66. Defensive firefighting is putting water on the fire and surrounding area and is intended to provide cooling and protecting exposures. Offensive firefighting directly attacks the fire with intent to put it out. All the first responders were trained in defensive firefighting methods which included using fixed equipment, hose handling, foam application and fire ground safety.

67. XXXXXXXX was a member of the fire brigade and had received live firefighter training that was included in the annual health, safety and environmental training. On the night of the incident his job was to act as a kinker, the third person on a hose team. He was to work from the hydrant or supply point to the nozzle making sure there are no kinks and that the team was not dragging the hose over obstacles. This job does not require any special training.

68. On the night of the explosion, April 2, 2010, the first responders and fire brigade members were assigned duties and functions that were appropriate for their functions and appropriate to the special hazards in the workplace. There is no evidence that the training they received was not similar to that taught at reputable fire training schools. The training was a combination of hands-on and classroom experiences and was suited to the oil refining industry and was at least annual and in most instances quarterly as well as outside training provided to fire brigade members. the refinery documented the training and was provided frequently enough to keep the first responders and fire brigade members able to do their functions satisfactorily and safely.
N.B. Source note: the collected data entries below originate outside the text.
-- pv_equiv track=rewrite | github.com/rkechols/Advent2020 | day24/hex_tiles.py | count_black_neighbors
-- ===== SOURCE A (Python) =====
-- from typing import List, Set, Tuple
--
-- DIRECTIONS = {
-- 	"e": (1, 0),
-- 	"se": (1, -1),
-- 	"sw": (0, -1),
-- 	"w": (-1, 0),
-- 	"nw": (-1, 1),
-- 	"ne": (0, 1)
-- }
--
-- def count_black_neighbors(tile_loc: Tuple[int, int], black_tiles: Set[Tuple[int, int]]) -> int:
-- 	x, y = tile_loc
-- 	count = 0
-- 	for step_x, step_y in DIRECTIONS.values():
-- 		neighbor = (x + step_x, y + step_y)
-- 		if neighbor in black_tiles:
-- 			count += 1
-- 	return count
-- ===== SOURCE B (Python) =====
-- from typing import Set, Tuple
--
-- DIRECTIONS = {
-- 	"e": (1, 0),
-- 	"se": (1, -1),
-- 	"sw": (0, -1),
-- 	"w": (-1, 0),
-- 	"nw": (-1, 1),
-- 	"ne": (0, 1)
-- }
--
-- _OFFSETS = frozenset(DIRECTIONS.values())
--
-- def count_black_neighbors(tile_loc: Tuple[int, int], black_tiles: Set[Tuple[int, int]]) -> int:
-- 	# Flip the loop: scan the black tiles once and test whether each one's
-- 	# offset from tile_loc is one of the six direction offsets.
-- 	x, y = tile_loc
-- 	return sum(1 for bx, by in black_tiles if (bx - x, by - y) in _OFFSETS)
-- ===== Notes on version B (the rewrite author's own statement) =====
-- stated objective: alternative
-- what changed: B inverts the traversal: instead of looping over the six direction offsets and testing membership in the black-tile set, it scans the black tiles once and tests whether each tile's offset from tile_loc is one of the six direction offsets (a frozenset); a Pre_ requires the list representing the Python set argument to hold distinct elements, the set invariant.
import Mathlib
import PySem

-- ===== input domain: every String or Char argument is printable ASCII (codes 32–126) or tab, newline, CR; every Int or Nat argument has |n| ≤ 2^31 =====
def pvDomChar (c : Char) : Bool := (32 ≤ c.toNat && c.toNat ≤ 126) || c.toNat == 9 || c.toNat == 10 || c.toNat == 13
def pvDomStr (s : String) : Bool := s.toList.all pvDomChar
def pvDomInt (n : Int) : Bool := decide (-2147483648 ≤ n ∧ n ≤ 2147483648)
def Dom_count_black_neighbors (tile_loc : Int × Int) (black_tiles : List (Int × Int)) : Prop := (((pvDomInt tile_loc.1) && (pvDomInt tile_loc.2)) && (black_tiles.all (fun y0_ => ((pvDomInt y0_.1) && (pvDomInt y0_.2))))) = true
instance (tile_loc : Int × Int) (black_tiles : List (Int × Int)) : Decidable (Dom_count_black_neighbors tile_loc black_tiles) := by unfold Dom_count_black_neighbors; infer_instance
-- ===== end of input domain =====

-- B scans the black-tile set once, testing each tile's offset from tile_loc against the six
-- direction offsets, instead of A's loop over the six directions with a membership test each
-- (objective: alternative; same O(1)-directions vs O(|black_tiles|) trade at this tiny scale).

-- ===== PORT A =====
-- DIRECTIONS.values(), in insertion order
def pvDirections : List (Int × Int) := [(1, 0), (1, -1), (0, -1), (-1, 0), (-1, 1), (0, 1)]

def count_black_neighbors (tile_loc : Int × Int) (black_tiles : List (Int × Int)) : Int :=
  pvDirections.foldl
    (fun count d =>
      let neighbor : Int × Int := (tile_loc.1 + d.1, tile_loc.2 + d.2)
      if PySem.Set.contains black_tiles neighbor then count + 1 else count)
    0

-- ===== PORT B =====
-- _OFFSETS = frozenset(DIRECTIONS.values())
def pvOffsets : PySem.Set (Int × Int) := PySem.Set.ofList pvDirections

def count_black_neighbors_alt (tile_loc : Int × Int) (black_tiles : List (Int × Int)) : Int :=
  black_tiles.foldl
    (fun acc b =>
      if PySem.Set.contains pvOffsets (b.1 - tile_loc.1, b.2 - tile_loc.2) then acc + 1 else acc)
    0

-- ===== PRECONDITION & SPEC =====
-- black_tiles is a Python set: its list representation holds distinct elements.
def Pre_count_black_neighbors (tile_loc : Int × Int) (black_tiles : List (Int × Int)) : Prop :=
  black_tiles.Nodup
instance (tile_loc : Int × Int) (black_tiles : List (Int × Int)) : Decidable (Pre_count_black_neighbors tile_loc black_tiles) := by unfold Pre_count_black_neighbors; infer_instance

def pvWitness_count_black_neighbors : (Int × Int) × (List (Int × Int)) := ((0, 0), [(1, 0), (2, 2)])

def Spec_count_black_neighbors (tile_loc : Int × Int) (black_tiles : List (Int × Int)) (out : Int) : Prop := out = count_black_neighbors_alt tile_loc black_tiles
instance (tile_loc : Int × Int) (black_tiles : List (Int × Int)) (out : Int) : Decidable (Spec_count_black_neighbors tile_loc black_tiles out) := by unfold Spec_count_black_neighbors; infer_instance

-- ===== CLAIM (what is proved, stated in full; the proofs are below) =====
def Claim_equal_count_black_neighbors : Prop := ∀ (tile_loc : Int × Int) (black_tiles : List (Int × Int)), Dom_count_black_neighbors tile_loc black_tiles → Pre_count_black_neighbors tile_loc black_tiles → Spec_count_black_neighbors tile_loc black_tiles (count_black_neighbors tile_loc black_tiles)

-- ===== LEMMAS AND PROOFS =====

-- A's counting fold is countP over the direction list.
theorem countA_eq_countP (tl : Int × Int) (bt : List (Int × Int)) :
    count_black_neighbors tl bt =
      ((pvDirections.countP (fun d => decide ((tl.1 + d.1, tl.2 + d.2) ∈ bt))) : Int) := by
  simp [count_black_neighbors, pvDirections, List.countP, List.countP.go,
    PySem.Set.contains]
  split_ifs <;> simp_all

-- B's counting fold is countP over the black-tile list.
theorem countB_eq_countP (tl : Int × Int) (bt : List (Int × Int)) :
    count_black_neighbors_alt tl bt =
      ((bt.countP (fun b => decide ((b.1 - tl.1, b.2 - tl.2) ∈ pvDirections))) : Int) := by
  rw [count_black_neighbors_alt, PySem.List.foldl_count_if, zero_add]
  congr 1
  apply List.countP_congr
  intro b _
  simp [pvOffsets, PySem.Set.contains, pvDirections, PySem.Set.ofList, PySem.Set.add]

-- symmetric counting on nodup lists
theorem countP_mem_comm (l1 l2 : List (Int × Int))
    (h1 : l1.Nodup) (h2 : l2.Nodup) :
    l1.countP (fun a => decide (a ∈ l2)) = l2.countP (fun a => decide (a ∈ l1)) := by
  have key : ∀ (a b : List (Int × Int)), a.Nodup →
      a.countP (fun x => decide (x ∈ b)) = (a.toFinset ∩ b.toFinset).card := by
    intro a b ha
    rw [List.countP_eq_length_filter]
    have hnd : (a.filter (fun x => decide (x ∈ b))).Nodup := ha.filter _
    rw [← List.toFinset_card_of_nodup hnd, List.toFinset_filter]
    congr 1
    ext x
    simp [Finset.mem_inter]
  rw [key _ _ h1, key _ _ h2, Finset.inter_comm]

theorem count_black_neighbors_spec' (tl : Int × Int) (bt : List (Int × Int))
    (hnd : bt.Nodup) :
    count_black_neighbors tl bt = count_black_neighbors_alt tl bt := by
  rw [countA_eq_countP, countB_eq_countP]
  have hmap : pvDirections.countP (fun d => decide ((tl.1 + d.1, tl.2 + d.2) ∈ bt)) =
      (pvDirections.map (fun d => (tl.1 + d.1, tl.2 + d.2))).countP
        (fun n => decide (n ∈ bt)) := by
    rw [List.countP_map]
    rfl
  have hinj : Function.Injective (fun d : Int × Int => (tl.1 + d.1, tl.2 + d.2)) := by
    intro a b hab
    simp only [Prod.mk.injEq] at hab
    exact Prod.ext (by omega) (by omega)
  have hndm : (pvDirections.map (fun d => (tl.1 + d.1, tl.2 + d.2))).Nodup := by
    refine List.Nodup.map hinj ?_
    decide
  rw [hmap]
  congr 1
  rw [countP_mem_comm _ bt hndm hnd]
  apply List.countP_congr
  intro b _
  simp only [decide_eq_true_eq, List.mem_map]
  constructor
  · rintro ⟨d, hd, rfl⟩
    simpa using hd
  · intro h
    exact ⟨(b.1 - tl.1, b.2 - tl.2), h, by simp⟩

-- ===== VERDICT (by name: the statement is the Claim_ definition above) =====
theorem count_black_neighbors_spec : Claim_equal_count_black_neighbors := by
  intro tl bt _ hpre
  exact count_black_neighbors_spec' tl bt hpre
None of the first responders or fire brigade members were injured on the night of the explosion while performing their emergency response activities.

CONCLUSIONS OF LAW
1. The Board of Industrial Insurance Appeals has jurisdiction over the parties and subject matter in this appeal.
2. The refinery is entitled to a decision as a matter of law as contemplated by CR 56 for Item Nos. 1-1 through 1-17, 1-20, 1-21, 1-26, 1-32, 1-34, 1-35, 1-37 through 1-39, 2-2 and 2-3.
3. The Department is collaterally estopped from finding that the refinery violated WAC 296-67-037(2) in regards to its corrosion awareness and management program. (ACAMP).
4. Item Nos. 1-1 through 1-7: No violation of WAC 296-800-16015(1) has been established.
5. Item Nos. 1-8 through 1-13: No violation of WAC 296-67-025(1) has bee established.
6. Item Nos. 1-14 through 1-17: No violation of WAC 296-67-037(4) has been established.
7. Item Nos. 1-18(a) and 1-18(b): No violation of WAC 296-67-037(2) has been established.
8. Item Nos. 1-22(a) through 1-22(d): No violation of WAC 296-67-037(4) (c) has been established.
9. Item Nos. 1-26, 1-27(a) and (b): No violation of WAC 296-67-037(5) has been established.
10. Item No. 1-29(a): No violation of WAC 296-67-021(1) (a) (vii) has been established.
11. Item No. 1-29(b): No violation of WAC 296-67-021(1) (c) has been established.
12. Item Nos. 1-30 through 1-36: No violation of WAC 296-67-045 has been established.
13. Item No. 1-37: No violation of WAC 296-67-017(6) has been established.
14. Item No. 1-38: No violation of WAC 296-67-045(4) has been established.
15. Item No. 1-39: No violation of WAC 296-67-049(1) has been established.
16. Item No. 2-1: No violation of WAC 296-67-037(6) (b) has been established.
17. Item No. 2-2: No violation of WAC 296-67-037(6) (c) has been established.
18. Item No. 2-3: No violation of WAC 296-67-025(3) has been established.
19. Item No. 2-4: No violation of WAC 296-824-50010(2) has been established.
20. Item No. 2-5: No violation of WAC 296-811-30010 has been established.
21. Corrective Notice of Redetermination No. 314251315, issued by the Department of Labor and Industries on December 29, 2010, is vacated in its entirety.